Blue Cross Of Texas Dropping Individual PPO Plan

Oct. 16--ABILENE, Texas -- Blue Cross and Blue Shield of Texas' individual PPO insurance plan is going away, affecting 1,149 customers in the Taylor County-Abilene area.

The company is dropping its Blue Choice PPO plan, a decision affecting more than 300,000 people statewide. The company has more than 5 million members statewide.

The insurance provider said the plan, the only individual preferred provider organization plan offered in Texas to individuals in 2014 and 2015, was deeply affected by the Affordable Care Act and had become unsustainable.

"In the individual marketplace plan, there was an over $400 million loss last year," said Dr. Dan McCoy, senior vice president and chief medical officer for Blue Cross Blue Shield of Texas.

Choosing to drop the individual PPO plan was a "difficult decision," McCoy said.

"We knew that members would have to make a decision about their future health care coverage," he said.

"The window shopping begins next week on the marketplace and people will be able to go on and look for their options," McCoy said. "We're going to continue to offer the HMO product, and that is available. So members will be transitioned to other plans that we intend to offer in 2016, so they really should not experience a gap in coverage."

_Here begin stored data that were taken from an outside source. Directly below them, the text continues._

-- pv_equiv track=rewrite | github.com/pacificus93/CodeWars-Solutions | Python/6 kyu/Possibilities-Of-Throwing-a-Coin-N-Times.py | coin
-- ===== SOURCE A (Python) =====
-- def coin(n):
--     count = 1
--     s = ['H','T']
--     sides = ['H','T']
--     sides1 = []
--
--     if n > 18:
--         n = 18
--
--     while count < n:
--         for i in s:
--             for j in sides:
--                 sides1.append(i+j)
--         sides = sides1
--         sides1 = []
--         count += 1
--     return sides
-- ===== SOURCE B (Python) =====
-- def coin(n):
--     if n > 18:
--         n = 18
--     if n < 1:
--         n = 1
--     return [''.join('H' if (i >> (n - 1 - k)) & 1 == 0 else 'T' for k in range(n))
--             for i in range(2 ** n)]
-- ===== Notes on version B (the rewrite author's own statement) =====
-- stated objective: alternative
-- what changed: Replaces the iterative doubling loop (prefixing H/T onto all shorter sequences each round) with direct binary enumeration: each index in range of two to the clamped length is read as a big-endian bit string with zero mapped to H and one to T, reproducing A's upper cap and its single-flip result for non-positive inputs.
import Mathlib
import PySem

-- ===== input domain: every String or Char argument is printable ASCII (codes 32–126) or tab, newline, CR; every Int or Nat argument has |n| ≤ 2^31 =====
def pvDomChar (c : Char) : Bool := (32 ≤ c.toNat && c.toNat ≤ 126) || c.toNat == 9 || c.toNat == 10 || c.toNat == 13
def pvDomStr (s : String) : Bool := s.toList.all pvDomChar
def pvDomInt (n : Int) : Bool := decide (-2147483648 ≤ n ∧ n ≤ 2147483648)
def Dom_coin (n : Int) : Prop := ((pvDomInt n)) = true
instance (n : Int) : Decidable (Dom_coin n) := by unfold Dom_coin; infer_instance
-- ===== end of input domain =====

-- B replaces A's iterative doubling loop by direct big-endian binary enumeration
-- of the 2^n flip sequences (0->H, 1->T); same behaviour, alternative algorithm.


-- ===== PORT A =====
-- inner 'for i in s: for j in sides: sides1.append(i+j)' of one while-iteration
def coinStep (s sides : List String) : List String :=
  s.foldl (fun acc i => sides.foldl (fun acc j => acc ++ [i ++ j]) acc) []

-- the 'while count < n' loop, fuel = number of remaining iterations (n - count)
def coinLoop : Nat → List String → List String
  | 0, sides => sides
  | k + 1, sides => coinLoop k (coinStep ["H", "T"] sides)

def coin (n : Int) : List String :=
  let n' := if n > 18 then 18 else n
  coinLoop (n' - 1).toNat ["H", "T"]

-- ===== PORT B =====
-- 'H' if (i >> (n-1-k)) & 1 == 0 else 'T'
def coinBitChar (mn i k : Nat) : Char :=
  if (i >>> (mn - 1 - k)) &&& 1 == 0 then 'H' else 'T'

def coin_alt (n : Int) : List String :=
  let m := if n > 18 then 18 else if n < 1 then 1 else n
  let mn := m.toNat
  (List.range (2 ^ mn)).map (fun i =>
    String.ofList ((List.range mn).map (coinBitChar mn i)))

-- ===== PRECONDITION & SPEC =====
def Spec_coin (n : Int) (out : List String) : Prop := out = coin_alt n
instance (n : Int) (out : List String) : Decidable (Spec_coin n out) := by unfold Spec_coin; infer_instance

-- ===== CLAIM (what is proved, stated in full; the proofs are below) =====
def Claim_equal_coin : Prop := ∀ (n : Int), Dom_coin n → Spec_coin n (coin n)

-- ===== LEMMAS AND PROOFS =====

-- the length-m enumeration B produces
def coinEnum (m : Nat) : List String :=
  (List.range (2 ^ m)).map (fun i =>
    String.ofList ((List.range m).map (coinBitChar m i)))

theorem coin_foldl_app (i : String) (sides : List String) (acc : List String) :
    sides.foldl (fun a j => a ++ [i ++ j]) acc = acc ++ sides.map (fun j => i ++ j) := by
  induction sides generalizing acc with
  | nil => simp
  | cons h t ih => simp [List.foldl, ih]

theorem coinStep_eq (sides : List String) :
    coinStep ["H", "T"] sides
      = sides.map (fun j => "H" ++ j) ++ sides.map (fun j => "T" ++ j) := by
  simp only [coinStep, List.foldl, coin_foldl_app, List.nil_append]

theorem ofList_cons_H (c : Char) (hc : c = 'H' ∨ c = 'T') (l : List Char) :
    String.ofList (c :: l) = (if c = 'H' then "H" else "T") ++ String.ofList l := by
  rcases hc with h | h <;> subst h <;>
    rw [show ((if _ = _ then _ else _ : String)) = String.ofList [_] from rfl,
      ← String.ofList_append] <;> rfl

theorem coinBitChar_shift (m i k : Nat) :
    coinBitChar (m + 1) i (k + 1) = coinBitChar m i k := by
  have h : m + 1 - 1 - (k + 1) = m - 1 - k := by omega
  rw [coinBitChar, coinBitChar, h]

theorem coin_strH (m i : Nat) (hi : i < 2 ^ m) :
    (List.range (m + 1)).map (coinBitChar (m + 1) i)
      = 'H' :: (List.range m).map (coinBitChar m i) := by
  rw [List.range_succ_eq_map, List.map_cons, List.map_map]
  congr 1
  · simp [coinBitChar, Nat.shiftRight_eq_div_pow, Nat.div_eq_of_lt hi]
  · apply List.map_congr_left
    intro k _
    exact coinBitChar_shift m i k

theorem coin_div_pow_mod_two (m i j : Nat) (hj : j < m) :
    ((2 ^ m + i) / 2 ^ j) % 2 = (i / 2 ^ j) % 2 := by
  have h1 : 2 ^ m = 2 ^ j * 2 ^ (m - j) := by
    rw [← pow_add]; congr 1; omega
  rw [h1, Nat.mul_add_div (Nat.two_pow_pos j)]
  have h2 : 2 ^ (m - j) = 2 * 2 ^ (m - j - 1) := by
    rw [← pow_succ']; congr 1; omega
  omega

theorem coin_strT (m i : Nat) (hi : i < 2 ^ m) :
    (List.range (m + 1)).map (coinBitChar (m + 1) (2 ^ m + i))
      = 'T' :: (List.range m).map (coinBitChar m i) := by
  rw [List.range_succ_eq_map, List.map_cons, List.map_map]
  congr 1
  · have : (2 ^ m + i) / 2 ^ m = 1 := by
      rw [Nat.add_div_left _ (Nat.two_pow_pos m),
        Nat.div_eq_of_lt hi]
    simp [coinBitChar, Nat.shiftRight_eq_div_pow, this]
  · apply List.map_congr_left
    intro k hk
    have hk' := List.mem_range.mp hk
    show coinBitChar (m + 1) (2 ^ m + i) (k + 1) = coinBitChar m i k
    rw [coinBitChar_shift m _ k]
    simp only [coinBitChar, Nat.shiftRight_eq_div_pow, Nat.and_one_is_mod]
    rw [coin_div_pow_mod_two m i (m - 1 - k) (by omega)]

theorem coinEnum_succ (m : Nat) :
    coinEnum (m + 1)
      = (coinEnum m).map (fun j => "H" ++ j) ++ (coinEnum m).map (fun j => "T" ++ j) := by
  simp only [coinEnum]
  have hr : List.range (2 ^ (m + 1))
      = List.range (2 ^ m) ++ (List.range (2 ^ m)).map (fun x => 2 ^ m + x) := by
    rw [show 2 ^ (m + 1) = 2 ^ m + 2 ^ m by ring]
    exact List.range_add
  rw [hr, List.map_append]
  congr 1
  · rw [List.map_map]
    apply List.map_congr_left
    intro i hi
    simp only [Function.comp]
    rw [coin_strH m i (List.mem_range.mp hi),
      ofList_cons_H 'H' (Or.inl rfl)]
    simp
  · rw [List.map_map, List.map_map]
    apply List.map_congr_left
    intro i hi
    simp only [Function.comp]
    rw [coin_strT m i (List.mem_range.mp hi),
      ofList_cons_H 'T' (Or.inr rfl)]
    simp

theorem coinLoop_enum (k m : Nat) :
    coinLoop k (coinEnum m) = coinEnum (m + k) := by
  induction k generalizing m with
  | zero => rfl
  | succ k ih =>
    rw [coinLoop, coinStep_eq, ← coinEnum_succ, ih]
    congr 1
    omega

theorem coinEnum_one : coinEnum 1 = ["H", "T"] := by decide

-- ===== VERDICT (by name: the statement is the Claim_ definition above) =====
theorem coin_spec : Claim_equal_coin := by
  intro n _
  show coin n = coin_alt n
  have halt : coin_alt n = coinEnum (if n > 18 then 18 else if n < 1 then 1 else n).toNat := rfl
  have ha : coin n = coinLoop ((if n > 18 then 18 else n) - 1).toNat ["H", "T"] := rfl
  rw [ha, halt, ← coinEnum_one, coinLoop_enum]
  congr 1
  split_ifs <;> omega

Those with employer group PPO plans will not be affected by the change, McCoy said. Others with a grandfathered PPO plan -- plans that existed on March 23, 2010, when the Affordable Care Act became law -- similarly are unaffected, according to the company's website.

"So the PPO network did not go away, the only thing that was discontinued was the individual PPO plan that was on the (insurance) marketplace," McCoy said.

The company has two provider networks for individual plans: Blue Choice PPO and Blue Advantage, an HMO.

Certain providers are only in the Blue Choice network, and some have decided to not join the Blue Advantage network in 2016.

With individual PPO plans going away, that means those providers will no longer be an in-network option for most individual members.

Abilene Regional Medical Center is in the company's Blue Advantage network, McCoy said.

"Our networks are obviously adequate to provide the coverage that we anticipate," he said. "As far as the exact number of physicians or hospitals within each of these networks, it's difficult to give (a) number because it changes."

Physicians and hospitals continue to express interest in joining the company's Blue Advantage network, he said.

"We do feel that managing the individual marketplace is better done within an HMO," McCoy said. "These are not really the HMOs of our grandparents -- they're different. They offer better care coordination and that sort of management of patients within that product. And we think that is going to be an overall better product for the individual marketplace."

On its website, Blue Cross says that if an affected patient's doctor is not in the Blue Advantage network, the company will work with patients and their physicians to "lessen the impact of this change."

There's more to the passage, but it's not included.